Presence of each of the 3 variables in the clinical prediction rule was assigned a score of 1 and the total score was summed to predict risk of recurrent CDI. The severity was classified on the basis of total score as follows;

  • Score 0: Low risk; 0% recurrence rate
  • Score 1: Low risk; 33.3% recurrence rate
  • Score 2: High risk; 71.4% recurrence rate
  • Score 3: High risk; 87.5% recurrence rate

Conclusions: The clinical prediction rule discriminated between patients with and without recurrent CDI, in the validation cohort. The rule correctly classified 77.3% and 71.9% of patients in the derivation and validation cohorts, respectively. The combined rule performed well in the derivation cohort but not in the validation cohort

The authors concluded that the clinical prediction rule for predicting recurrent CDI is reliable and accurate and can be used to identify high risk patients most likely to benefit from prophylactic measures.

References:

Bartlett JG, Gerding DN. Clinical recognition and diagnosis of Clostridium difficile infection. Clin Infect Dis. 2008;46 Suppl 1:S12-8.

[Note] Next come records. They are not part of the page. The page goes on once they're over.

-- pv_equiv track=rewrite | github.com/lucascbarbosa/MusicaFormalizada | Trabalho 3- Composição por Teoria dos Jogos/main.py | get_possible_notes
-- ===== SOURCE A (Python) =====
-- def get_possible_notes(scale, octave_start,num):
--     notes = []
--     start = (octave_start+1)*12 + scale
--     intervals = [2,2,1,2,2,2,1]
--     note = start
--     i = 0
--     while len(notes) < num:
--         notes.append(note)
--         note += intervals[i]
--         i += 1
--         if i == 7:
--             i = 0
--     return notes
-- ===== SOURCE B (Python) =====
-- def get_possible_notes(scale, octave_start, num):
--     prefix = [0, 2, 4, 5, 7, 9, 11]
--     start = (octave_start + 1) * 12 + scale
--     return [start + 12 * (i // 7) + prefix[i % 7] for i in range(num)]
-- ===== Notes on version B (the rewrite author's own statement) =====
-- stated objective: simpler
-- what changed: Replaced the while loop with running accumulator and cyclic interval index by a closed-form list comprehension: note i is start + 12*(i//7) + prefix[i%7] with the prefix-sum table of the interval pattern.
import Mathlib
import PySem

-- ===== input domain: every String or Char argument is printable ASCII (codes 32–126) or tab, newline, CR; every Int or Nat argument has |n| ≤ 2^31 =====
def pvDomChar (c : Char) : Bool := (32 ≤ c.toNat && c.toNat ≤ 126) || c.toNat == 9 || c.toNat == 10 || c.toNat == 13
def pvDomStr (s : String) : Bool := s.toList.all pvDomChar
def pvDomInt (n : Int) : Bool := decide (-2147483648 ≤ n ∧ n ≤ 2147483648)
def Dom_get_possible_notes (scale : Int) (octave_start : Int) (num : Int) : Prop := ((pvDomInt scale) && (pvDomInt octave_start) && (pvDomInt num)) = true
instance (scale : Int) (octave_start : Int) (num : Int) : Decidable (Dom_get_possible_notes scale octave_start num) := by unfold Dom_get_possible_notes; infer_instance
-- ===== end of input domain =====

-- B replaces A's running-sum while loop by a closed-form comprehension over a prefix-sum table (objective: simpler).

-- ===== PORT A =====
-- while len(notes) < num: append note; note += intervals[i]; i cycles 0..6.
-- Recursion on the remaining count num - len(notes); the index i is always in 0..6,
-- so intervals[i] never raises and pyGetD (default 0) is exact.
def pvLoopA (remaining : Nat) (note : Int) (i : Int) : List Int :=
  match remaining with
  | 0 => []
  | n + 1 =>
      note :: pvLoopA n (note + PySem.List.pyGetD [2, 2, 1, 2, 2, 2, 1] i 0)
        (if i + 1 = 7 then 0 else i + 1)

def get_possible_notes (scale : Int) (octave_start : Int) (num : Int) : List Int :=
  pvLoopA num.toNat ((octave_start + 1) * 12 + scale) 0

-- ===== PORT B =====
-- [start + 12*(i//7) + prefix[i%7] for i in range(num)]; i % 7 ∈ 0..6, so pyGetD is exact.
def get_possible_notes_alt (scale : Int) (octave_start : Int) (num : Int) : List Int :=
  let pfx : List Int := [0, 2, 4, 5, 7, 9, 11]
  let start : Int := (octave_start + 1) * 12 + scale
  (PySem.List.pyRange 0 num 1).map
    (fun i => start + 12 * PySem.Int.floordiv i 7 + PySem.List.pyGetD pfx (PySem.Int.mod i 7) 0)

-- ===== PRECONDITION & SPEC =====
def Spec_get_possible_notes (scale : Int) (octave_start : Int) (num : Int) (out : List Int) : Prop := out = get_possible_notes_alt scale octave_start num
instance (scale : Int) (octave_start : Int) (num : Int) (out : List Int) : Decidable (Spec_get_possible_notes scale octave_start num out) := by unfold Spec_get_possible_notes; infer_instance

-- ===== CLAIM (what is proved, stated in full; the proofs are below) =====
def Claim_equal_get_possible_notes : Prop := ∀ (scale : Int) (octave_start : Int) (num : Int), Dom_get_possible_notes scale octave_start num → Spec_get_possible_notes scale octave_start num (get_possible_notes scale octave_start num)

-- ===== LEMMAS AND PROOFS =====

-- cumulative sum of the interval pattern after m steps, in closed form
def pvPre : Nat → Int
  | 0 => 0 | 1 => 2 | 2 => 4 | 3 => 5 | 4 => 7 | 5 => 9 | 6 => 11 | _ => 0
def pvInts : Nat → Int
  | 0 => 2 | 1 => 2 | 2 => 1 | 3 => 2 | 4 => 2 | 5 => 2 | 6 => 1 | _ => 0
def pvPs (m : Nat) : Int := 12 * ((m / 7 : Nat) : Int) + pvPre (m % 7)

theorem pvPre_eq (r : Nat) (h : r < 7) :
    PySem.List.pyGetD [0, 2, 4, 5, 7, 9, 11] (r : Int) 0 = pvPre r := by
  interval_cases r <;> rfl

theorem pvInts_eq (r : Nat) (h : r < 7) :
    PySem.List.pyGetD [2, 2, 1, 2, 2, 2, 1] (r : Int) 0 = pvInts r := by
  interval_cases r <;> rfl

theorem pvPs_step (m : Nat) : pvPs m + pvInts (m % 7) = pvPs (m + 1) := by
  have hd : (m + 1) / 7 = (if m % 7 = 6 then m / 7 + 1 else m / 7) := by split_ifs <;> omega
  have hm : (m + 1) % 7 = (if m % 7 = 6 then 0 else m % 7 + 1) := by split_ifs <;> omega
  have hcases : m % 7 = 0 ∨ m % 7 = 1 ∨ m % 7 = 2 ∨ m % 7 = 3 ∨ m % 7 = 4 ∨ m % 7 = 5 ∨ m % 7 = 6 := by omega
  rcases hcases with h | h | h | h | h | h | h <;>
    simp [pvPs, pvPre, pvInts, h, hd, hm] <;> omega

theorem pvLoopA_eq (n : Nat) : ∀ (m : Nat) (s : Int),
    pvLoopA n (s + pvPs m) ((m % 7 : Nat) : Int)
      = (List.range n).map (fun k => s + pvPs (m + k)) := by
  induction n with
  | zero => intro m s; simp [pvLoopA]
  | succ n ih =>
      intro m s
      have h7 : m % 7 < 7 := Nat.mod_lt _ (by norm_num)
      have hnote : s + pvPs m + PySem.List.pyGetD [2, 2, 1, 2, 2, 2, 1] ((m % 7 : Nat) : Int) 0
          = s + pvPs (m + 1) := by
        rw [pvInts_eq (m % 7) h7]
        have := pvPs_step m
        omega
      have hi : (if ((m % 7 : Nat) : Int) + 1 = 7 then (0 : Int) else ((m % 7 : Nat) : Int) + 1)
          = (((m + 1) % 7 : Nat) : Int) := by
        split_ifs with h
        · have h6 : m % 7 = 6 := by exact_mod_cast (by omega : ((m % 7 : Nat) : Int) = 6)
          have : (m + 1) % 7 = 0 := by omega
          simp [this]
        · have h6 : m % 7 ≠ 6 := by
            intro hc; apply h; rw [hc]; norm_num
          have : (m + 1) % 7 = m % 7 + 1 := by omega
          rw [this]; push_cast; ring
      rw [pvLoopA, hnote, hi, ih (m + 1) s, List.range_succ_eq_map, List.map_cons, List.map_map]
      simp only [Nat.add_zero]
      congr 1
      apply List.map_congr_left
      intro k _
      simp only [Function.comp_apply]
      have hk : m + 1 + k = m + (k + 1) := by omega
      rw [hk]

-- ===== VERDICT (by name: the statement is the Claim_ definition above) =====
theorem get_possible_notes_spec : Claim_equal_get_possible_notes := by
  intro scale octave_start num _
  unfold Spec_get_possible_notes get_possible_notes get_possible_notes_alt
  have hA := pvLoopA_eq num.toNat 0 ((octave_start + 1) * 12 + scale)
  have hps0 : pvPs 0 = 0 := by norm_num [pvPs, pvPre]
  simp only [hps0, Nat.zero_mod, Nat.cast_zero, Int.add_zero, Nat.zero_add] at hA
  rw [hA, PySem.List.pyRange_one, List.map_map]
  simp only [Int.sub_zero]
  apply List.map_congr_left
  intro k _
  simp only [Function.comp_apply, Int.zero_add, pvPs]
  rw [PySem.Int.floordiv_eq_ediv_of_pos (by norm_num), PySem.Int.mod_eq_emod_of_pos (by norm_num)]
  have hdiv : ((k : Int)) / 7 = ((k / 7 : Nat) : Int) := by omega
  have hmod : ((k : Int)) % 7 = ((k % 7 : Nat) : Int) := by omega
  rw [hdiv, hmod, pvPre_eq (k % 7) (Nat.mod_lt _ (by norm_num))]
  ring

Garey KW, Dao-tran TK, Jiang ZD, et al. A clinical risk index for Clostridium difficile infection in hospitalised patients receiving broad-spectrum antibiotics. J Hosp Infect. 2008;70(2):142-7.

Garey KW, Sethi S, Yadav Y, et al. Meta-analysis to assess risk factors for recurrent Clostridium difficile infection. J Hosp Infect. 2008;70(4):298-304.

Hu MY, Katchar K, Kyne L, et al. Prospective derivation and validation of a clinical prediction rule for recurrent Clostridium difficile infection. Gastroenterology. 2009;136(4):1206-14.